Now imagine that you grow the company. Once you’re 10 or 20 people, you need to add some team captains, and maybe some vice presidents. So you start to have another motivating force, which is the perks of rank. When your company is really small, [like] five people, it doesn’t really matter who’s a team member and who’s a team captain—you just roll up your sleeves and make the project work. But if your company is 500 people, there’s a big difference between being an associate and a senior vice president. The perks of rank become important.

As you gradually adjust the properties of the company—like size, for example—at some point the perks of rank become more important than the stake in outcome. And at that point, you have a phase transition. The incentive shifts from, “Hey, let’s all roll up our sleeves and make this thing succeed,” to, “What can I do to get promoted?” You have a bigger stake in promotions than you do in the outcome. When that happens, you shift from an innovative culture to a political culture.

There’s so much out there about culture, culture, culture, but culture is what you see on the surface, like political versus innovative. Underlying culture is structure, which drives those patterns of behavior. So if you reward rank, you’re going to get a very political culture. Everyone is going to try to stab their neighbor in the back. If they come up with some crazy idea, you’ll be whispering to your boss, “I think that’s really crazy… Look at all these flaws.” On the other hand, if you celebrate results and uniting around risky, promising ideas, you’ll get an innovative culture.

If you try to get a bunch of molecules to line up rigidly one by one, that’s very hard. But adjusting the temperature to get them to do that [on their own] is much easier. [In the same way,] fixing culture is very hard—forcing people to watch two-hour videos and hold hands and sing “Kumbaya” doesn’t have much effect. But changing incentives can be very easy.

“How can you design systems where everybody’s got more skin in the game?”

Once you understand a phase transition, you can begin to control it, to manage it. For example, with water, you will get a phase transition as you lower the temperature—it’ll go from fluid to rigid, and it will freeze. But the temperature [at which that happens] isn’t fixed in stone; it can be controlled.

When it snows overnight, you sprinkle salt on your sidewalks. Why? Because it lowers the freezing temperature by making the binding energy a little bit weaker, and it keeps things fluid a little bit longer. [Similarly,] with companies you can adjust the control parameters to make them more innovative, [even if they’re very large].

One control parameter is equity fraction, which is the percentage of your incentives that are associated with results versus rank. [Think about what happens if] you pay somebody just based on [rank]: “You make $50,000 dollars if you’re at this level, then $80,000, then $120,000, then $200,000.” Their focus is going to be entirely about getting promoted, which means elbowing their neighbors and stabbing them in the back—it becomes a political culture. Instead, try to focus all of their incentives around the success of their projects. In those cases, people are going to focus on making their crazy loonshots succeed.

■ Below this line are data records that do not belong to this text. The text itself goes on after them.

-- pv_equiv track=rewrite | github.com/Pedro-silva-viana/Processador-arquitetura-de-computadores-UFCA | VerificaResultado.py | preenche_matriz
-- ===== SOURCE A (Python) =====
-- def preenche_matriz(N: int, inicio: int, string: str) -> tuple:
--     saida = [[0 for _ in range(N)] for _ in range(N)]
--     cont = 0
--     for i in range(N):
--         for j in range(N):
--             saida[i][j] = int(string[inicio + cont], 16)
--             cont += 1
--     return (saida, inicio + cont)
-- ===== SOURCE B (Python) =====
-- def _le_linha(largura: int, pos: int, string: str) -> tuple:
--     linha = []
--     while largura > 0:
--         linha.append(int(string[pos], 16))
--         pos += 1
--         largura -= 1
--     return (linha, pos)
--
--
-- def _le_linhas(restantes: int, pos: int, string: str, N: int) -> tuple:
--     if restantes <= 0:
--         return ([], pos)
--     linha, pos = _le_linha(N, pos, string)
--     resto, pos = _le_linhas(restantes - 1, pos, string, N)
--     return ([linha] + resto, pos)
--
--
-- def preenche_matriz(N: int, inicio: int, string: str) -> tuple:
--     return _le_linhas(N, inicio, string, N)
-- ===== Notes on version B (the rewrite author's own statement) =====
-- stated objective: alternative
-- what changed: Instead of preallocating a zero matrix and mutating cells via nested index loops with a counter, B recurses over rows, building each row by consuming the string with a threaded position (append + advance), so no preallocation, indices or counter exist.
import Mathlib
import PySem

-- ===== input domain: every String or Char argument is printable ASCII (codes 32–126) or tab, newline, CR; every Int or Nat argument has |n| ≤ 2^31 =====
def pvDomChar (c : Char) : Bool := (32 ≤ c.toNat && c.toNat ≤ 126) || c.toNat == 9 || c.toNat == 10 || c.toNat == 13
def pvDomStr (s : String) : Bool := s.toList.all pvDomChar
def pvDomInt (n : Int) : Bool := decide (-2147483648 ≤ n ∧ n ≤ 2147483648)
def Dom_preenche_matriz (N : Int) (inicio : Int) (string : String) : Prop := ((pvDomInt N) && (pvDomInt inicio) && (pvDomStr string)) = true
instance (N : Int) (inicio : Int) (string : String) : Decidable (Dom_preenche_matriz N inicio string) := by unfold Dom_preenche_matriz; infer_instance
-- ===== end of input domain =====

-- B replaces A's preallocated-zero-matrix nested index loops (with a cell counter) by a
-- row recursion that consumes the string with a threaded position; objective: alternative.


-- ===== PORT A =====
-- int(string[i], 16): Python raises exactly where this option is none (IndexError from the
-- index, ValueError from int(·,16)); those inputs are excluded by Pre_, the .getD 0 below never fires there.
def pvHexAt? (s : String) (i : Int) : Option Int :=
  (PySem.Str.pyGet? s i).bind (fun c => PySem.Int.ofCharsBase? [c] 16)

def pvHexAt (s : String) (i : Int) : Int := (pvHexAt? s i).getD 0

-- literal transliteration of A: zero matrix, then nested loops mutating saida[i][j] and cont
def preenche_matriz (N : Int) (inicio : Int) (string : String) : List (List Int) × Int :=
  let rng := PySem.List.pyRange 0 N 1
  let saida := rng.map (fun _ => rng.map (fun _ => (0 : Int)))
  let res := rng.foldl (fun st i =>
      rng.foldl (fun st j =>
        (PySem.List.pySetD st.1 i
           (PySem.List.pySetD (PySem.List.pyGetD st.1 i []) j (pvHexAt string (inicio + st.2))),
         st.2 + 1)) st)
    (saida, 0)
  (res.1, inicio + res.2)

-- ===== PORT B =====
-- _le_linha's while loop: append one hex digit, advance the position, until largura runs out
def pvLeLinha (largura : Int) (pos : Int) (s : String) (linha : List Int) : List Int × Int :=
  if 0 < largura then
    pvLeLinha (largura - 1) (pos + 1) s (linha ++ [pvHexAt s pos])
  else (linha, pos)
termination_by largura.toNat
decreasing_by omega

-- _le_linhas: recursion over the remaining rows, threading the position
def pvLeLinhas (restantes : Int) (pos : Int) (s : String) (N : Int) : List (List Int) × Int :=
  if restantes ≤ 0 then ([], pos)
  else
    let lp := pvLeLinha N pos s []
    let r := pvLeLinhas (restantes - 1) lp.2 s N
    (lp.1 :: r.1, r.2)
termination_by restantes.toNat
decreasing_by omega

def preenche_matriz_alt (N : Int) (inicio : Int) (string : String) : List (List Int) × Int :=
  pvLeLinhas N inicio string N

-- ===== PRECONDITION & SPEC =====
-- exactly the inputs on which Python A returns: either no cell is read (N <= 0), or all N*N
-- consecutive read positions are in range (Python index semantics, including negative inicio
-- wrapping once) and every char read is a hex digit; stated as a slice condition so it is
-- checkable without running the loops.
def Pre_preenche_matriz (N : Int) (inicio : Int) (string : String) : Prop :=
  (max N 0) * (max N 0) = 0 ∨
    (-(string.toList.length : Int) ≤ inicio ∧
     inicio + (max N 0) * (max N 0) ≤ (string.toList.length : Int) ∧
     (((string.toList.drop
          (if inicio < 0 then ((string.toList.length : Int) + inicio).toNat else inicio.toNat))
        ++ (if inicio < 0 then string.toList else [])).take
          ((max N 0) * (max N 0)).toNat).all
       (fun c => (PySem.Int.ofCharsBase? [c] 16).isSome) = true)

instance (N : Int) (inicio : Int) (string : String) : Decidable (Pre_preenche_matriz N inicio string) := by
  unfold Pre_preenche_matriz; infer_instance

def pvWitness_preenche_matriz : Int × Int × String := (2, 1, "xAb3Fx")

def Spec_preenche_matriz (N : Int) (inicio : Int) (string : String) (out : List (List Int) × Int) : Prop := out = preenche_matriz_alt N inicio string
instance (N : Int) (inicio : Int) (string : String) (out : List (List Int) × Int) : Decidable (Spec_preenche_matriz N inicio string out) := by unfold Spec_preenche_matriz; infer_instance

-- ===== CLAIM (what is proved, stated in full; the proofs are below) =====
def Claim_equal_preenche_matriz : Prop := ∀ (N : Int) (inicio : Int) (string : String), Dom_preenche_matriz N inicio string → Pre_preenche_matriz N inicio string → Spec_preenche_matriz N inicio string (preenche_matriz N inicio string)

-- ===== LEMMAS AND PROOFS =====

-- the value written at flat position t (row r, column j)
def pvRow (g : Nat → Int) (m r : Nat) : List Int :=
  (List.range m).map (fun j => g (r * m + j))

-- A's inner loop: k steps through row i rewrite its first k cells and advance the counter by k
lemma pv_inner (g : Int → Int) (k : Nat) (saida : List (List Int)) (i : Nat) (c0 : Int)
    (hi : i < saida.length) (hk : k ≤ (saida.getD i []).length) :
    (List.range k).foldl
      (fun (st : List (List Int) × Int) (j : Nat) =>
        (st.1.set i ((st.1.getD i []).set j (g st.2)), st.2 + 1)) (saida, c0)
    = (saida.set i (((List.range k).map (fun (j : Nat) => g (c0 + (j : Int)))) ++ (saida.getD i []).drop k),
       c0 + (k : Int)) := by
  induction k with
  | zero =>
      simp only [List.range_zero, List.map_nil, List.foldl_nil, List.drop_zero,
        List.nil_append, Nat.cast_zero, add_zero]
      rw [List.getD_eq_getElem _ _ hi, List.set_getElem_self]
  | succ k ih =>
      rw [List.range_succ, List.foldl_append, ih (by omega)]
      have hrow : saida.getD i [] = saida[i] := List.getD_eq_getElem _ _ hi
      have hlen : k < saida[i].length := by rw [hrow] at hk; omega
      have hplen : ((List.range k).map (fun (j : Nat) => g (c0 + (j : Int)))).length = k := by simp
      simp only [List.foldl_cons, List.foldl_nil, List.set_set, Prod.mk.injEq]
      refine ⟨?_, by push_cast; ring⟩
      rw [List.getD_eq_getElem _ _ (by simpa using hi), List.getElem_set_self]
      rw [List.set_append, hplen]
      simp only [lt_irrefl, if_false, Nat.sub_self]
      rw [hrow, List.drop_eq_getElem_cons hlen, List.set_cons_zero]
      simp

-- A's outer loop: after i rows the first i rows are filled and the counter is i*m
lemma pv_outer (g : Int → Int) (m : Nat) (i : Nat) (hi : i ≤ m) :
    (List.range i).foldl
      (fun (st : List (List Int) × Int) (r : Nat) =>
        (List.range m).foldl
          (fun (st : List (List Int) × Int) (j : Nat) =>
            (st.1.set r ((st.1.getD r []).set j (g st.2)), st.2 + 1)) st)
      (List.replicate m (List.replicate m (0 : Int)), 0)
    = ((List.range i).map (fun r => pvRow (fun t => g (t : Int)) m r)
         ++ (List.replicate m (List.replicate m (0 : Int))).drop i,
       ((i * m : Nat) : Int)) := by
  induction i with
  | zero => simp
  | succ i ih =>
      rw [List.range_succ, List.foldl_append, ih (by omega)]
      simp only [List.foldl_cons, List.foldl_nil]
      set P := (List.range i).map (fun r => pvRow (fun t => g (t : Int)) m r) with hP
      have hPlen : P.length = i := by simp [hP]
      have hi' : i < (P ++ (List.replicate m (List.replicate m (0 : Int))).drop i).length := by
        simp [hPlen]; omega
      have hrowi : (P ++ (List.replicate m (List.replicate m (0 : Int))).drop i).getD i []
          = List.replicate m (0 : Int) := by
        rw [List.getD_eq_getElem _ _ hi', List.getElem_append_right (by omega)]
        simp [hPlen]
      rw [pv_inner g m _ i _ hi' (by rw [hrowi]; simp)]
      rw [hrowi]
      have hdropm : (List.replicate m (0 : Int)).drop m = [] := by simp
      rw [hdropm, List.append_nil]
      have him : i < (List.replicate m (List.replicate m (0 : Int))).length := by
        simp; omega
      simp only [Prod.mk.injEq]
      refine ⟨?_, by push_cast; ring⟩
      rw [List.set_append, hPlen]
      simp only [lt_irrefl, if_false, Nat.sub_self]
      rw [List.drop_eq_getElem_cons him, List.set_cons_zero]
      have hrow2 : (List.range m).map (fun (j : Nat) => g (((i * m : Nat) : Int) + (j : Int)))
          = pvRow (fun t => g (t : Int)) m i := by
        unfold pvRow
        apply List.map_congr_left
        intro j _
        push_cast
        ring_nf
      rw [hrow2]
      simp [hP]

-- B's while loop: reading m cells from pos appends those m hex digits and advances pos by m
lemma pv_le_linha (s : String) (m : Nat) (pos : Int) (acc : List Int) :
    pvLeLinha (m : Int) pos s acc
    = (acc ++ (List.range m).map (fun (j : Nat) => pvHexAt s (pos + (j : Int))), pos + (m : Int)) := by
  induction m generalizing pos acc with
  | zero => rw [pvLeLinha]; simp
  | succ m ih =>
      rw [pvLeLinha]
      have h0 : (0 : Int) < ((m + 1 : Nat) : Int) := by push_cast; omega
      rw [if_pos h0]
      have h1 : ((m + 1 : Nat) : Int) - 1 = (m : Int) := by push_cast; ring
      rw [h1, ih]
      rw [List.range_succ_eq_map]
      simp only [List.map_cons, List.map_map, Nat.cast_zero, add_zero, List.append_assoc,
        List.singleton_append, Prod.mk.injEq]
      constructor
      · congr 1
        congr 1
        apply List.map_congr_left
        intro j _
        simp only [Function.comp]
        congr 1
        push_cast
        ring
      · push_cast; ring

-- B's row recursion: i rows from pos give the i row-slices and advance pos by i*m
lemma pv_le_linhas (s : String) (m : Nat) (i : Nat) (pos : Int) :
    pvLeLinhas (i : Int) pos s (m : Int)
    = ((List.range i).map (fun r =>
          (List.range m).map (fun (j : Nat) => pvHexAt s (pos + ((r * m + j : Nat) : Int)))),
       pos + ((i * m : Nat) : Int)) := by
  induction i generalizing pos with
  | zero => rw [pvLeLinhas]; simp
  | succ i ih =>
      rw [pvLeLinhas]
      have h0 : ¬ ((i + 1 : Nat) : Int) ≤ 0 := by push_cast; omega
      rw [if_neg h0]
      have h1 : ((i + 1 : Nat) : Int) - 1 = (i : Int) := by push_cast; ring
      simp only [pv_le_linha, List.nil_append, h1, ih]
      rw [List.range_succ_eq_map]
      simp only [List.map_cons, List.map_map, Prod.mk.injEq]
      constructor
      · congr 1
        · apply List.map_congr_left
          intro j _
          congr 1
          push_cast
          ring
        · apply List.map_congr_left
          intro r _
          simp only [Function.comp]
          apply List.map_congr_left
          intro j _
          congr 1
          push_cast
          ring
      · push_cast; ring

-- ===== VERDICT (by name: the statement is the Claim_ definition above) =====
theorem preenche_matriz_spec : Claim_equal_preenche_matriz := by
  intro N inicio string _ _
  dsimp only [Spec_preenche_matriz, preenche_matriz, preenche_matriz_alt]
  by_cases hN : N ≤ 0
  · have h1 : PySem.List.pyRange 0 N 1 = [] := PySem.List.pyRange_one_eq_nil (by omega)
    rw [pvLeLinhas, if_pos hN]
    simp [h1]
  · set m : Nat := N.toNat with hm
    have hNm : N = (m : Int) := by omega
    set g : Int → Int := fun t => pvHexAt string (inicio + t) with hg
    have hrng : PySem.List.pyRange 0 N 1 = (List.range m).map (Nat.cast : Nat → Int) := by
      rw [PySem.List.pyRange_one]
      have hNt : (N - 0).toNat = m := by omega
      rw [hNt]
      simp
    rw [hrng]
    have hzero : ((List.range m).map (Nat.cast : Nat → Int)).map
        (fun _ => ((List.range m).map (Nat.cast : Nat → Int)).map (fun _ => (0 : Int)))
        = List.replicate m (List.replicate m (0 : Int)) := by
      simp [Function.comp_def]
    rw [hzero, List.foldl_map]
    have hA := pv_outer g m m (le_refl m)
    simp only [List.foldl_map] at hA ⊢
    simp only [PySem.List.pySetD_natCast, PySem.List.pyGetD_natCast] at hA ⊢
    rw [hA]
    have hdropm : (List.replicate m (List.replicate m (0 : Int))).drop m = [] := by simp
    rw [hdropm, List.append_nil]
    rw [hNm, pv_le_linhas string m m inicio]
    rfl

[Another control parameter] is management span, or how many direct reports [managers have]. If you imagine a company with 1,000 people, and everybody has two or three reports, you’re going to have many, many layers [of management]. So everybody’s going to be thinking about promotion. On the other hand, if you have 1,000 people, and each manager has 40 direct reports, promotions happen almost never—there are only two layers beneath the CEO, so it’s not even worth your time thinking about a promotion. Instead, you might as well focus on your projects. So if you want more innovative employees who are more focused on results and less on politics, you want those much wider-span groups.

Also think about the salary growth rate, a measure of how much salary increases as you go up each layer in the company. If my salary triples every time I get a promotion, what am I going to be thinking about day and night? Getting promoted. Now, if my salary goes up by 1% every time I get promoted, am I going to care much about being promoted? No, not really. If, instead, I’m paid based on the success of my projects, why would I care about promotions? I’m just going to focus on [getting results].

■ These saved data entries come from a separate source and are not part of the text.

lemma pv_countP_single (xs : List (String × String)) (hnd : xs.Nodup)
    (c : String × String) (p : String × String → Bool) (hp : ∀ x, p x = true ↔ x = c) :
    ((xs.countP p : Nat) : Int) = (if c ∈ xs then 1 else 0) := by
  have h1 : xs.countP p = xs.count c := by
    unfold List.count
    apply List.countP_congr
    intro a _
    simp [hp a]
  by_cases hc : c ∈ xs
  · rw [h1, List.count_eq_one_of_mem hnd hc]; simp [hc]
  · rw [h1, List.count_eq_zero_of_not_mem hc]; simp [hc]

lemma pv_countP_pair (xs : List (String × String)) (hnd : xs.Nodup)
    (c1 c2 : String × String) (hne : c1 ≠ c2) (p : String × String → Bool)
    (hp : ∀ x, p x = true ↔ (x = c1 ∨ x = c2)) :
    ((xs.countP p : Nat) : Int) = (if c1 ∈ xs then 1 else 0) + (if c2 ∈ xs then 1 else 0) := by
  induction xs with
  | nil => simp
  | cons x t ih =>
    have hx : x ∉ t := (List.nodup_cons.mp hnd).1
    rw [List.countP_cons]
    cases hpx : p x with
    | false =>
      have h1 : x ≠ c1 := fun h => by
        subst h; rw [(hp x).mpr (Or.inl rfl)] at hpx; cases hpx
      have h2 : x ≠ c2 := fun h => by
        subst h; rw [(hp x).mpr (Or.inr rfl)] at hpx; cases hpx
      rw [Nat.cast_add]
      rw [ih (List.nodup_cons.mp hnd).2]
      simp [List.mem_cons, Ne.symm h1, Ne.symm h2]
    | true =>
      rw [Nat.cast_add]
      rw [ih (List.nodup_cons.mp hnd).2]
      rcases (hp x).mp hpx with rfl | rfl
      · have h2 : c2 ∈ x :: t ↔ c2 ∈ t := by simp [List.mem_cons, Ne.symm hne]
        simp [hx, h2]
        ring
      · have h1 : c1 ∈ x :: t ↔ c1 ∈ t := by simp [List.mem_cons, hne]
        simp [hx, h1]

-- per-key count of the edges whose unordered endpoint pair is (a, b)
lemma pv_cnt_eq (xs : List (String × String)) (hnd : xs.Nodup)
    (a b : String) (h12 : a ≤ b) :
    ((xs.countP (fun x => decide (pvMinKey x = (a, b))) : Nat) : Int)
      = (if (a, b) ∈ xs then 1 else 0) + (if a ≠ b ∧ (b, a) ∈ xs then 1 else 0) := by
  by_cases hab : a = b
  · subst hab
    rw [pv_countP_single xs hnd (a, a)]
    · simp
    · rintro ⟨u, v⟩
      simp only [pvMinKey, decide_eq_true_eq]
      split_ifs with hle <;> simp only [Prod.mk.injEq] <;> tauto
  · have hba : ¬ b ≤ a := fun h => hab (le_antisymm h12 h)
    have hne : (a, b) ≠ (b, a) := by
      intro h
      exact hab (congrArg Prod.fst h)
    rw [pv_countP_pair xs hnd (a, b) (b, a) hne]
    · simp [hab]
    · rintro ⟨u, v⟩
      simp only [pvMinKey, decide_eq_true_eq]
      split_ifs with hle <;> simp only [Prod.mk.injEq]
      · constructor
        · exact Or.inl
        · rintro (h | ⟨rfl, rfl⟩)
          · exact h
          · exact absurd hle hba
      · constructor
        · exact fun h => Or.inr ⟨h.2, h.1⟩
        · rintro (⟨rfl, rfl⟩ | ⟨rfl, rfl⟩)
          · exact absurd h12 hle
          · exact ⟨rfl, rfl⟩

lemma pv_sum_map_sub (xs : List (String × String)) (f g h : String × String → Int) :
    (xs.map (fun x => f x + g x - h x)).sum = (xs.map f).sum + (xs.map g).sum - (xs.map h).sum := by
  induction xs with
  | nil => simp
  | cons x t ih => simp only [List.map_cons, List.sum_cons, ih]; ring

The last [control parameter] is what I call “organizational fitness.” It’s essentially a measure of, “How much does the company reward politics, versus how much does it reward skill?” Let’s say you’re an average employee, and you’re working on, say, a coffee machine design. How much does lobbying your boss matter for whether you get promoted or your bonus? At the more political companies, lobbying can have a lot of effect. Individual bosses have a lot of power, or a lot of say over how much their reports get rewarded or promoted.

At other companies, like Google or McKinsey, the manager actually has very little say in how his or her direct reports are compensated. Some independent person flies in and conducts interviews, then flies out and offers a recommendation. When the manager is taken out of the equation like that, there’s much less politics—lobbying your boss for a promotion doesn’t matter if your boss isn’t deciding on promotions. So return on politics is a measure of exactly that, “How much, on average, does politics matter in a company?”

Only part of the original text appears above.